Record extracts:
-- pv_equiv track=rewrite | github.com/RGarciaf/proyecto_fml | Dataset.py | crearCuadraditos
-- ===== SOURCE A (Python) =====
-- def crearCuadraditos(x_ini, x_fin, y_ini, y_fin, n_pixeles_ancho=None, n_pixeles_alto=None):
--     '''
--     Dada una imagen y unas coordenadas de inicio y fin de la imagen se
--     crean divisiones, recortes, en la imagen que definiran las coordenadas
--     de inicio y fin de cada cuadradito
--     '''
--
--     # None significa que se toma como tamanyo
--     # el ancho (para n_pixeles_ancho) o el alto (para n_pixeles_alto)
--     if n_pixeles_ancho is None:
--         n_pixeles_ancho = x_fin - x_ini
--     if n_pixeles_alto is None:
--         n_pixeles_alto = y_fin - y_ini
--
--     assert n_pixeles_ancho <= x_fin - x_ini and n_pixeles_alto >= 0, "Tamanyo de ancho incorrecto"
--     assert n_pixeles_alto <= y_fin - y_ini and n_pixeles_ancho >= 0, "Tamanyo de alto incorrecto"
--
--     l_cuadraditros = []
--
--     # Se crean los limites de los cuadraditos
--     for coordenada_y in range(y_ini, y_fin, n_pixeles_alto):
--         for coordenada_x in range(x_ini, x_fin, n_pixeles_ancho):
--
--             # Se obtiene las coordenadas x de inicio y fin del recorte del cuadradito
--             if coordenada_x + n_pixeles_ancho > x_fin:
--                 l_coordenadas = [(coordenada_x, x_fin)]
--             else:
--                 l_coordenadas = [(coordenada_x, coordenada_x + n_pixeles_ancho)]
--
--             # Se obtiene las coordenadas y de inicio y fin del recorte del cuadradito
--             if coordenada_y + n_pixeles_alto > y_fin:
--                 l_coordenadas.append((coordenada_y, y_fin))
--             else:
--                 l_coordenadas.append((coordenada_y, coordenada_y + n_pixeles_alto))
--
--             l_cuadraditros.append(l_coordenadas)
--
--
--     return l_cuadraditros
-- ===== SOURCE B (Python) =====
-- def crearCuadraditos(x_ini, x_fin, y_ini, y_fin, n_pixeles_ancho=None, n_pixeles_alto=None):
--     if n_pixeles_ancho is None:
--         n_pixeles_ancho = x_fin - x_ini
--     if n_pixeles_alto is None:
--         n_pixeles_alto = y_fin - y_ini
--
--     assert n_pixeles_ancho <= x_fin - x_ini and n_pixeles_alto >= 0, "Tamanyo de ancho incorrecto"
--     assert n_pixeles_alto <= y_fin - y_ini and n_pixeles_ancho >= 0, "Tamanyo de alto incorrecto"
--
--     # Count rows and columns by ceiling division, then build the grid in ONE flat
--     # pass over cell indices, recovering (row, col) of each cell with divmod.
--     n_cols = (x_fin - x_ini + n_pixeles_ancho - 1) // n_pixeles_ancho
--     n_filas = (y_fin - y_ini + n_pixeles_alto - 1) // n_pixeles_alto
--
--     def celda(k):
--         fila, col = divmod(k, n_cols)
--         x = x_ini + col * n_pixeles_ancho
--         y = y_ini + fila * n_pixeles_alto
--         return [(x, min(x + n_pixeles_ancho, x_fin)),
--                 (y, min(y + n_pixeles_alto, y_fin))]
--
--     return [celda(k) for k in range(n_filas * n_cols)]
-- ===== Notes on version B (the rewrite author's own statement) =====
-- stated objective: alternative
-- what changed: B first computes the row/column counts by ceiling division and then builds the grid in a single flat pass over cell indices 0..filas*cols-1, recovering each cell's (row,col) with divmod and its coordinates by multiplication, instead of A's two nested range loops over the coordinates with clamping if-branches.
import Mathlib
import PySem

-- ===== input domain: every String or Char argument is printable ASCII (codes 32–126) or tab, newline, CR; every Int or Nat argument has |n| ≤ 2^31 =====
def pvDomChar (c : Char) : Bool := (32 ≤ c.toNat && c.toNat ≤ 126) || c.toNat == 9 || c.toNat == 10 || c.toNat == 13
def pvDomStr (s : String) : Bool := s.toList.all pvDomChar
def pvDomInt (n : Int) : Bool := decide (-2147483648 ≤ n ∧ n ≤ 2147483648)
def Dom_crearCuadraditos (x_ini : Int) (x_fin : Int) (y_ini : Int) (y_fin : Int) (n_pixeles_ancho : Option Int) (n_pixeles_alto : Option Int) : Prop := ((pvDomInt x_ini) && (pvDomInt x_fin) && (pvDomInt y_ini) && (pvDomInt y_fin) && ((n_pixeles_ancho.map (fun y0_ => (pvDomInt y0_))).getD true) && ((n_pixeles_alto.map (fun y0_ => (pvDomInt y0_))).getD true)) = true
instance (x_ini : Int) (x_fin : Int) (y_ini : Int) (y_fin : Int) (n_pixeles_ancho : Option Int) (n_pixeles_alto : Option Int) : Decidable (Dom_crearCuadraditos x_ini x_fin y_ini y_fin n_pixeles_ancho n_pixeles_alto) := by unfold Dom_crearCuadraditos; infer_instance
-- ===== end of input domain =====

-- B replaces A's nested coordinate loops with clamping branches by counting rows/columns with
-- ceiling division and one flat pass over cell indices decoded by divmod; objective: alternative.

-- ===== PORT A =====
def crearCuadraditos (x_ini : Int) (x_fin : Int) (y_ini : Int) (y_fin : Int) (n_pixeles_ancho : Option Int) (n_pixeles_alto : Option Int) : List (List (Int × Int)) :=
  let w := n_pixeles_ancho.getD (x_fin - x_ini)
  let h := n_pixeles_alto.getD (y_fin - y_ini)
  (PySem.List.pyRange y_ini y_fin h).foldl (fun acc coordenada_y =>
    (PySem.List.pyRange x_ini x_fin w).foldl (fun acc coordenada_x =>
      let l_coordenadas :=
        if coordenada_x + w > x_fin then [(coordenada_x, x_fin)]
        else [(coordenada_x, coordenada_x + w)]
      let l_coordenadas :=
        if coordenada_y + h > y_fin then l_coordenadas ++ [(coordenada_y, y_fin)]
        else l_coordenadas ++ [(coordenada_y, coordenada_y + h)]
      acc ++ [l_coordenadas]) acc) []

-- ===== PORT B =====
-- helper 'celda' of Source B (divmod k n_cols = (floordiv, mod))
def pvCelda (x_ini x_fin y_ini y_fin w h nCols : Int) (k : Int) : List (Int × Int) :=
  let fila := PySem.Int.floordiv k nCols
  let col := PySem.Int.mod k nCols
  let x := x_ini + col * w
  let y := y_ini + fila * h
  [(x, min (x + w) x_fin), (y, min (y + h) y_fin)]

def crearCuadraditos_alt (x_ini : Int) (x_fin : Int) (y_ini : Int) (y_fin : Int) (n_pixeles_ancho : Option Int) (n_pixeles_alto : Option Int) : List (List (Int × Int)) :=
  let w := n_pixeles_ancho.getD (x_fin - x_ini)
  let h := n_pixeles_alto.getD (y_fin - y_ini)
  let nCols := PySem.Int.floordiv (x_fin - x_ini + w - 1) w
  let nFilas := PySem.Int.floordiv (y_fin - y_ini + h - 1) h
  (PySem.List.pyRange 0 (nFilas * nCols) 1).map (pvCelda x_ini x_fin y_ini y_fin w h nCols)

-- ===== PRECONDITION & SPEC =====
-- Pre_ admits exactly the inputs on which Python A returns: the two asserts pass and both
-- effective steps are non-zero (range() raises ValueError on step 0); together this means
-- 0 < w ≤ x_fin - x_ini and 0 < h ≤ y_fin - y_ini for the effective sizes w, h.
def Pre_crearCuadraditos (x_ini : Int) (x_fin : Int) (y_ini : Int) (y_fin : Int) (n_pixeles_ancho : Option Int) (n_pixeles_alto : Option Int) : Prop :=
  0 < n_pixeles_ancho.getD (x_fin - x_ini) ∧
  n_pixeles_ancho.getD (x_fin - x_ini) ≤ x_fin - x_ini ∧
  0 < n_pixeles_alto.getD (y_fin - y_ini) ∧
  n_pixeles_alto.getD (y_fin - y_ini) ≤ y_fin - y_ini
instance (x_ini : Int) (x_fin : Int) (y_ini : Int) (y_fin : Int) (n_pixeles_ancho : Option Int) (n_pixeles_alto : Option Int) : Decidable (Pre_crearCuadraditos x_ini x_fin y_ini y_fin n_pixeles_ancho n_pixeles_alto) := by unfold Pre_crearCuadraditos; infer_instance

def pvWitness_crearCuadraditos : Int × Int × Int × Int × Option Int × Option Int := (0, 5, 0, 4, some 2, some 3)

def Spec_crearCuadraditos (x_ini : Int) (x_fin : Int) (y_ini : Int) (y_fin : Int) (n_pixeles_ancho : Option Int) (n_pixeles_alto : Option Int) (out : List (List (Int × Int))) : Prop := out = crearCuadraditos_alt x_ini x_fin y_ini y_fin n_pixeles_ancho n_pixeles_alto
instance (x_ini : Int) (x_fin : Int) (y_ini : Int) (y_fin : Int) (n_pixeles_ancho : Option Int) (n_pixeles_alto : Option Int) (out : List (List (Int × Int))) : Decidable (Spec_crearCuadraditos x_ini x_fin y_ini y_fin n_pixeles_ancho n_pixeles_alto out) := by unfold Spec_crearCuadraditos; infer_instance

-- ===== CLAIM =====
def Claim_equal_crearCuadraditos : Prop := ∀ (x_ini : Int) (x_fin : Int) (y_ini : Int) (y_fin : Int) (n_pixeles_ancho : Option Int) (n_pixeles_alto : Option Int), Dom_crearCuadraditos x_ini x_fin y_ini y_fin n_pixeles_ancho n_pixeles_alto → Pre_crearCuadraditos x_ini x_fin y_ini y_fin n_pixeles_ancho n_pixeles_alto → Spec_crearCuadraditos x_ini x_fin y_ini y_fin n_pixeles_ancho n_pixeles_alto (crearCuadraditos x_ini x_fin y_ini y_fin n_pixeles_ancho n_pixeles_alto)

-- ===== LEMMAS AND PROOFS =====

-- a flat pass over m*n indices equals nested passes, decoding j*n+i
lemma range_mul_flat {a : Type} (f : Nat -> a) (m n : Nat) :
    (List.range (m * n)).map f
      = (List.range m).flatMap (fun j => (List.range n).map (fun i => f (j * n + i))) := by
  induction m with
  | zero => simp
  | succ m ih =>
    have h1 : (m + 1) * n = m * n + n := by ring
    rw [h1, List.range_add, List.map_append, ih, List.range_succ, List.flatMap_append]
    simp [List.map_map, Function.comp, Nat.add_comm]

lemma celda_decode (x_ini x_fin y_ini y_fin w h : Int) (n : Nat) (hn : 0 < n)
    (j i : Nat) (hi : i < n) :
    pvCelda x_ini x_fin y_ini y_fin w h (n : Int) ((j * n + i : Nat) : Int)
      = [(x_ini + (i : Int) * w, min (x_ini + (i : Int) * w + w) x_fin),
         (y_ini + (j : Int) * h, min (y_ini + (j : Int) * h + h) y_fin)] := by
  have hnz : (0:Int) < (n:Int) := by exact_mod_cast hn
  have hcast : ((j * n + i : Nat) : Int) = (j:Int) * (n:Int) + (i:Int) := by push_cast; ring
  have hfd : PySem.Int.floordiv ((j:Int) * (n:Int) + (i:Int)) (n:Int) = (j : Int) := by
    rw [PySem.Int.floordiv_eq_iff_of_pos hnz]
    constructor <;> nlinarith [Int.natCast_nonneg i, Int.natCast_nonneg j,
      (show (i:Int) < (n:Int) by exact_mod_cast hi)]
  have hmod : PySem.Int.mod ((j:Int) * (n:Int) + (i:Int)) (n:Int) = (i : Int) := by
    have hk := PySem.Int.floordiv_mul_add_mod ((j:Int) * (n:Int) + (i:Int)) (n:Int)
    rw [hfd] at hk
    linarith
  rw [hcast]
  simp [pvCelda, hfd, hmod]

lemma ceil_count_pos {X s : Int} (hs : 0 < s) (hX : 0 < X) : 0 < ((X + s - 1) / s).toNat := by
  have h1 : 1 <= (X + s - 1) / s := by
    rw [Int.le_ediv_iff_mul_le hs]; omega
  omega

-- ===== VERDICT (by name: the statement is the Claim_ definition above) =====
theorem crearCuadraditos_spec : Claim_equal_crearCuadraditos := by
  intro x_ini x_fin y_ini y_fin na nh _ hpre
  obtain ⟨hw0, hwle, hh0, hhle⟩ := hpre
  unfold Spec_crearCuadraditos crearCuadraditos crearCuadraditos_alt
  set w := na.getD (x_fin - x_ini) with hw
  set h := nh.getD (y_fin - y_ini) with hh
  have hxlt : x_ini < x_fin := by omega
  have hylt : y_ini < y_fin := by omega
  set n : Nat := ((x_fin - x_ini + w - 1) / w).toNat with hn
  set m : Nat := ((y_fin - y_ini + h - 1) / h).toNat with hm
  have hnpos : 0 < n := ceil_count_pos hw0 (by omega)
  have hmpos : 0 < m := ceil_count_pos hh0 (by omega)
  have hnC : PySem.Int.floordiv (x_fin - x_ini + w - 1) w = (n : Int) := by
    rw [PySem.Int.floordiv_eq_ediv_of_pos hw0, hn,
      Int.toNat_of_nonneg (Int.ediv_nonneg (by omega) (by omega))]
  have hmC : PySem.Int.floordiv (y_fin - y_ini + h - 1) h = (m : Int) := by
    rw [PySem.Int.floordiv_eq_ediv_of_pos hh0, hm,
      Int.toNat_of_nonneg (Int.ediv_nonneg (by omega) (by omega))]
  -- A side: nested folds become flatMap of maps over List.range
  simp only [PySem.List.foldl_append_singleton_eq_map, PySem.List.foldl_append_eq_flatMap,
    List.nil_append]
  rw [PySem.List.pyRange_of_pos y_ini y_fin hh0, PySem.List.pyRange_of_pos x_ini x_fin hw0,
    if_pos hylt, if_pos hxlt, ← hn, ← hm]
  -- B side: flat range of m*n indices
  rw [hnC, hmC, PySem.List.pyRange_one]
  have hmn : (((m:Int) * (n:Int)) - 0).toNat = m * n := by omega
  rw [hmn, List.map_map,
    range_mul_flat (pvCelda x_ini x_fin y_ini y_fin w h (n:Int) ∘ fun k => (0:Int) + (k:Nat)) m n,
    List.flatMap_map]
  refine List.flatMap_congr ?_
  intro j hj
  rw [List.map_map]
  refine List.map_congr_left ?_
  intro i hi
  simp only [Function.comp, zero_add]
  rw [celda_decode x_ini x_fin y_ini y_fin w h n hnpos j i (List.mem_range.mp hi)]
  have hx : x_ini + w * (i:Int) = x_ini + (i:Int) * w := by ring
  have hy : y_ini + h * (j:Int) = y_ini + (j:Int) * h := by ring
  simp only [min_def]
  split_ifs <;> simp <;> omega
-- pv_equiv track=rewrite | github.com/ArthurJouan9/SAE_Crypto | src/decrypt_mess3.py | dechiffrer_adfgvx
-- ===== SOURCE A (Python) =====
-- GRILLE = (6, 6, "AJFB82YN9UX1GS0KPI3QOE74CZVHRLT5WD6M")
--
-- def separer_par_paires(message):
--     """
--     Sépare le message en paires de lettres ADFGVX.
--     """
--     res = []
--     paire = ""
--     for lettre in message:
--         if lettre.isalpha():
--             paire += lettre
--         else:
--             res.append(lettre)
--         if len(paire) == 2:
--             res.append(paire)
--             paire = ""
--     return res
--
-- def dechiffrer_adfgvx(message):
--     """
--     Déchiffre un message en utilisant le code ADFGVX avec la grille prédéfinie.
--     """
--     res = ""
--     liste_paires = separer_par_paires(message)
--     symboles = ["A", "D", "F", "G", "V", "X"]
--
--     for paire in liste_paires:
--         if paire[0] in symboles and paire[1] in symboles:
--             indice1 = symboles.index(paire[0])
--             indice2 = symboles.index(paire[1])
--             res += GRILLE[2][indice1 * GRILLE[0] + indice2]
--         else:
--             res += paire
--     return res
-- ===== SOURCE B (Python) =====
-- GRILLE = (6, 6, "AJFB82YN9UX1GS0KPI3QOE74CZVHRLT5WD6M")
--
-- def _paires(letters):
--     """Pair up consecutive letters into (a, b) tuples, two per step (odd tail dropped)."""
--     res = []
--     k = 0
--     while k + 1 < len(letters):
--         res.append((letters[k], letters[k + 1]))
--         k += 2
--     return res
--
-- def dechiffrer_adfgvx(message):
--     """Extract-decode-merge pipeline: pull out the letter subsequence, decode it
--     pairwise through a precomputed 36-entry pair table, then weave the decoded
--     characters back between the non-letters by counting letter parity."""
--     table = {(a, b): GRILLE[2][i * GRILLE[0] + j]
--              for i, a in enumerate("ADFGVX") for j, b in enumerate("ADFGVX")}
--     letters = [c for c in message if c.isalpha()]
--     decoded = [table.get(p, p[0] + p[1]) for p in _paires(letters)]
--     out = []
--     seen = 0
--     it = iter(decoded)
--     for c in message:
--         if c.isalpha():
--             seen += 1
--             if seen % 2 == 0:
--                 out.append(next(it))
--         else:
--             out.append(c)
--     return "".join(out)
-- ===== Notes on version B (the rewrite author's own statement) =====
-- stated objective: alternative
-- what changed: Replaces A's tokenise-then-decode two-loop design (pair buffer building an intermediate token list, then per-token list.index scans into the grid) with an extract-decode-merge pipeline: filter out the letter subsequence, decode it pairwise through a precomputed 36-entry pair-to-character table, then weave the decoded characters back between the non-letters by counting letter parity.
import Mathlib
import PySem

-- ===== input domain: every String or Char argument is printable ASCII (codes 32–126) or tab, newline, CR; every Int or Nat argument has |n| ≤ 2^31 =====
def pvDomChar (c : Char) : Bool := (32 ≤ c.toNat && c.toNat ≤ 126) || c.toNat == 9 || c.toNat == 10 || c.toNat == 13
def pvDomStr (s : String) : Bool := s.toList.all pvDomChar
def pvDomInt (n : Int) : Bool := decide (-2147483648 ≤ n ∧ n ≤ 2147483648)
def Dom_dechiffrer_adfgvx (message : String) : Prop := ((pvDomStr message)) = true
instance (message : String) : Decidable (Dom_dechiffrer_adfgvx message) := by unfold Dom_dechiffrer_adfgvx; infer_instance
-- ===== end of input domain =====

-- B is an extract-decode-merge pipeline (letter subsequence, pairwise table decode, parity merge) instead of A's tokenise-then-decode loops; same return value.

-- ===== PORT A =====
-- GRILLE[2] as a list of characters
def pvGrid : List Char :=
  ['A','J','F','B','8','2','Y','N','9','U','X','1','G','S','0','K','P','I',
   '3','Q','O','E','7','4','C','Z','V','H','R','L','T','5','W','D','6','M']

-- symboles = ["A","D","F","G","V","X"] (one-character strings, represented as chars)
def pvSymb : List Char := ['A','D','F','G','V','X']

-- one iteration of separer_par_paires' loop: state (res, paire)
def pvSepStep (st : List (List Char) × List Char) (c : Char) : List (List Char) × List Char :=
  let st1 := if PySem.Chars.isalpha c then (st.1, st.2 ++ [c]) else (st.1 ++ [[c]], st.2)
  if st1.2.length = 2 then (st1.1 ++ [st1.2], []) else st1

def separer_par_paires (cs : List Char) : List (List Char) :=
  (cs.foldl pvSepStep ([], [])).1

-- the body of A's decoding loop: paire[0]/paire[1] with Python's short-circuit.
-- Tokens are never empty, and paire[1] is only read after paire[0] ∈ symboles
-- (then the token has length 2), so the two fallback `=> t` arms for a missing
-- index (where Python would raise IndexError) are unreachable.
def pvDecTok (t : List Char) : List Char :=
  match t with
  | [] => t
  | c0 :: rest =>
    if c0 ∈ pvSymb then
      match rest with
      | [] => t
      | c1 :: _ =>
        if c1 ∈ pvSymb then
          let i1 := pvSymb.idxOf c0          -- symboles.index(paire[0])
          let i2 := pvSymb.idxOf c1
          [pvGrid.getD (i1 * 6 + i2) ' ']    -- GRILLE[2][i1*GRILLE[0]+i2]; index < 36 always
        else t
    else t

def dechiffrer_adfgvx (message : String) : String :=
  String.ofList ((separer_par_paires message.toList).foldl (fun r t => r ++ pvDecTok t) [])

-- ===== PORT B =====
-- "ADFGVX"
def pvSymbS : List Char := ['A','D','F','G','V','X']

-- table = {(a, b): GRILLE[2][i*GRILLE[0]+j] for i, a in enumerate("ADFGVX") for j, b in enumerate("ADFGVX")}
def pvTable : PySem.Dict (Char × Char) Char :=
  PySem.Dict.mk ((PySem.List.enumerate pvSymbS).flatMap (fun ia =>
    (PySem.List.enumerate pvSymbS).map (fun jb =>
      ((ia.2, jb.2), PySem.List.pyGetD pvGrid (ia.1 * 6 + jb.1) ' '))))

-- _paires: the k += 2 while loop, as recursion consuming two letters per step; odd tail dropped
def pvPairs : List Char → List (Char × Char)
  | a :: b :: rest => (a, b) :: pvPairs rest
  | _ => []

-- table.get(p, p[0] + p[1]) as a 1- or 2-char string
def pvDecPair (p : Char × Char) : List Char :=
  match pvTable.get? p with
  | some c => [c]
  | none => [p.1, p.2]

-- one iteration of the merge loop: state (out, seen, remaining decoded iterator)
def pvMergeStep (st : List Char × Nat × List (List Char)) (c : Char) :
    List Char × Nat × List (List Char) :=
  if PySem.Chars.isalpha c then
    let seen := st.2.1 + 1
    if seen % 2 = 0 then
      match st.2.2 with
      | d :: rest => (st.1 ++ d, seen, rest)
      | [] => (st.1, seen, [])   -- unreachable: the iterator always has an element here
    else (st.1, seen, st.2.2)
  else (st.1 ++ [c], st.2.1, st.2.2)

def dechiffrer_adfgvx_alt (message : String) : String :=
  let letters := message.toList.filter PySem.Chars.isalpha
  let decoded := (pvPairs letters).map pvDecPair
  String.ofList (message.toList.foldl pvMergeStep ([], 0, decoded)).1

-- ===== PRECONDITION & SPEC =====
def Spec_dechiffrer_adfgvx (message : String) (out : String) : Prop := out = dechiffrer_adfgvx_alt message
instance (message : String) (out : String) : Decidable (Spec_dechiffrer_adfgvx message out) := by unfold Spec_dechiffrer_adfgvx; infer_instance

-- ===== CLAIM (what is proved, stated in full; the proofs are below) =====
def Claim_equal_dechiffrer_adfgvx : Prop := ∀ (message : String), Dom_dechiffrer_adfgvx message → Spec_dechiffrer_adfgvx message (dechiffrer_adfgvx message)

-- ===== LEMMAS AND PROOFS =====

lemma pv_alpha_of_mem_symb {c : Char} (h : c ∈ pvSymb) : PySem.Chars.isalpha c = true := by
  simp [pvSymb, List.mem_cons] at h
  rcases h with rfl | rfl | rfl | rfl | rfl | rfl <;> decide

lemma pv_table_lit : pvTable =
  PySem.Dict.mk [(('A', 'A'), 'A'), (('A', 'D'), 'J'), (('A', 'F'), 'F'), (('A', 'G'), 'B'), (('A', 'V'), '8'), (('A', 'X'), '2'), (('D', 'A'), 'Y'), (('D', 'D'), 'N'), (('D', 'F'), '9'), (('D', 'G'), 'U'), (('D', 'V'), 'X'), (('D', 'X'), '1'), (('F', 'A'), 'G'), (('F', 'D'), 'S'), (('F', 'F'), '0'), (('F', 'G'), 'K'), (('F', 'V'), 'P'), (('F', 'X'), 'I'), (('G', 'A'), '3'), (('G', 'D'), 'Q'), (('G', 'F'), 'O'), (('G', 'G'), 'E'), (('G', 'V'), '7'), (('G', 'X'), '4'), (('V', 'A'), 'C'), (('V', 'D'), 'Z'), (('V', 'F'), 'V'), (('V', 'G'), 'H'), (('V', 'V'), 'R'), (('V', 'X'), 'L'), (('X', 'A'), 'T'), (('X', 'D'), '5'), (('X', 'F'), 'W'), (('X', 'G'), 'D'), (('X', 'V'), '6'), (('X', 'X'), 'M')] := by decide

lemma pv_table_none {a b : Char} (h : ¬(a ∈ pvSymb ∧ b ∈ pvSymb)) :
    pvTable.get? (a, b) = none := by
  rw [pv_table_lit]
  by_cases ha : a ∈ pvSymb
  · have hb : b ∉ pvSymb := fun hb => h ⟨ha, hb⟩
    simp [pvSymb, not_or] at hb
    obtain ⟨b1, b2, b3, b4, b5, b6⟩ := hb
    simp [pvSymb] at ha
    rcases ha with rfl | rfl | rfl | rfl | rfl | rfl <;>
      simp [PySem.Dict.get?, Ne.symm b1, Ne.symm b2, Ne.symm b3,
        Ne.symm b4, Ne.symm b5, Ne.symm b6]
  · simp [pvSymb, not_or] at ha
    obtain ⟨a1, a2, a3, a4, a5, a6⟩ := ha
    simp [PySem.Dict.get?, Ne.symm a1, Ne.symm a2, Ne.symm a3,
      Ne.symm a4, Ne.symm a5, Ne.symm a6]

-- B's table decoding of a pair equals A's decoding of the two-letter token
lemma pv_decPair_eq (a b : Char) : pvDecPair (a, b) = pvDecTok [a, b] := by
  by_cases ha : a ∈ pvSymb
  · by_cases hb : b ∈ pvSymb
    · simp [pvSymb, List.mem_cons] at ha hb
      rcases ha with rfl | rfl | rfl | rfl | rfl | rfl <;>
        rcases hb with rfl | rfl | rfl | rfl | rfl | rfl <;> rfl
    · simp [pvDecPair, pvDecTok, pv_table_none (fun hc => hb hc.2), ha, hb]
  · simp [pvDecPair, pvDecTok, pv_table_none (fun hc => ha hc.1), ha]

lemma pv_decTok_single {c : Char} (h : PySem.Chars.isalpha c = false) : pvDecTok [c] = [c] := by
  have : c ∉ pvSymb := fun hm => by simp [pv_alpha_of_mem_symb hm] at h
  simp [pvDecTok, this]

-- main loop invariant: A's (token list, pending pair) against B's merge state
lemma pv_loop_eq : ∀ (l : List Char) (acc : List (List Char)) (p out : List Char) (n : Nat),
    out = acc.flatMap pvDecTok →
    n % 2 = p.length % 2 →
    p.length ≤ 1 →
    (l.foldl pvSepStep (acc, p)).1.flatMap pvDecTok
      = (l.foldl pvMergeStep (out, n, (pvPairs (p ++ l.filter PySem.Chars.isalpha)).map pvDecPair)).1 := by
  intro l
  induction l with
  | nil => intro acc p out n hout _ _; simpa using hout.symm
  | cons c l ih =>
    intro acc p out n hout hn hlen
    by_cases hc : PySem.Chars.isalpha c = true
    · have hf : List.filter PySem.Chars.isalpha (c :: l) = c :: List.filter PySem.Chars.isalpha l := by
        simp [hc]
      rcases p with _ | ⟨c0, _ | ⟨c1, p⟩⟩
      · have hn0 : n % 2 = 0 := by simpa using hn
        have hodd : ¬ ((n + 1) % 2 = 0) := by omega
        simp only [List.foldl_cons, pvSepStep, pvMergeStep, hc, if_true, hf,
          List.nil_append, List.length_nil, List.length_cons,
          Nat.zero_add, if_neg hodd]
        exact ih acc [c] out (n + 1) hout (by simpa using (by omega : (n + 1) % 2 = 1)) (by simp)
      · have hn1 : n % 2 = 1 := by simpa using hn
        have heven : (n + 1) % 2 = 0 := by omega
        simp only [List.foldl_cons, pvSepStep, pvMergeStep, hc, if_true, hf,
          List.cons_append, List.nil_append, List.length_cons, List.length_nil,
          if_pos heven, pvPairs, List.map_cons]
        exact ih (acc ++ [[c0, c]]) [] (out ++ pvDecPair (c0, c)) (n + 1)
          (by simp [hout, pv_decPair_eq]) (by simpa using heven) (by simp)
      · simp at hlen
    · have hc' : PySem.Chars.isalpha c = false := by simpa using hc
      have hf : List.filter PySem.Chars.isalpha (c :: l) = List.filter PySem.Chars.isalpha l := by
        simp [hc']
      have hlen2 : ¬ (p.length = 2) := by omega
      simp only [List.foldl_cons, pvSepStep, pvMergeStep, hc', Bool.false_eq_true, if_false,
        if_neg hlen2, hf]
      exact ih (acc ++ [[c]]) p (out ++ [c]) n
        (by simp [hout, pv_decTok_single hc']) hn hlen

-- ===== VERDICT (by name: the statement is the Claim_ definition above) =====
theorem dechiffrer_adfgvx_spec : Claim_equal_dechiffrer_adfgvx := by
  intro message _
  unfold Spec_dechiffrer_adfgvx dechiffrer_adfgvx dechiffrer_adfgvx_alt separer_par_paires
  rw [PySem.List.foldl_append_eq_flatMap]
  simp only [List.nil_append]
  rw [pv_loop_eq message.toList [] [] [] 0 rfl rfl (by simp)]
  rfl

Task: Send back exactly the lines of the listing above starting at the one with "-- ===== CLAIM (what" and ending at the one with "lemma pv_table_lit : pvTable", inclusive, and no others.

Exercise response:
-- ===== CLAIM (what is proved, stated in full; the proofs are below) =====
def Claim_equal_dechiffrer_adfgvx : Prop := ∀ (message : String), Dom_dechiffrer_adfgvx message → Spec_dechiffrer_adfgvx message (dechiffrer_adfgvx message)

-- ===== LEMMAS AND PROOFS =====

lemma pv_alpha_of_mem_symb {c : Char} (h : c ∈ pvSymb) : PySem.Chars.isalpha c = true := by
  simp [pvSymb, List.mem_cons] at h
  rcases h with rfl | rfl | rfl | rfl | rfl | rfl <;> decide

lemma pv_table_lit : pvTable =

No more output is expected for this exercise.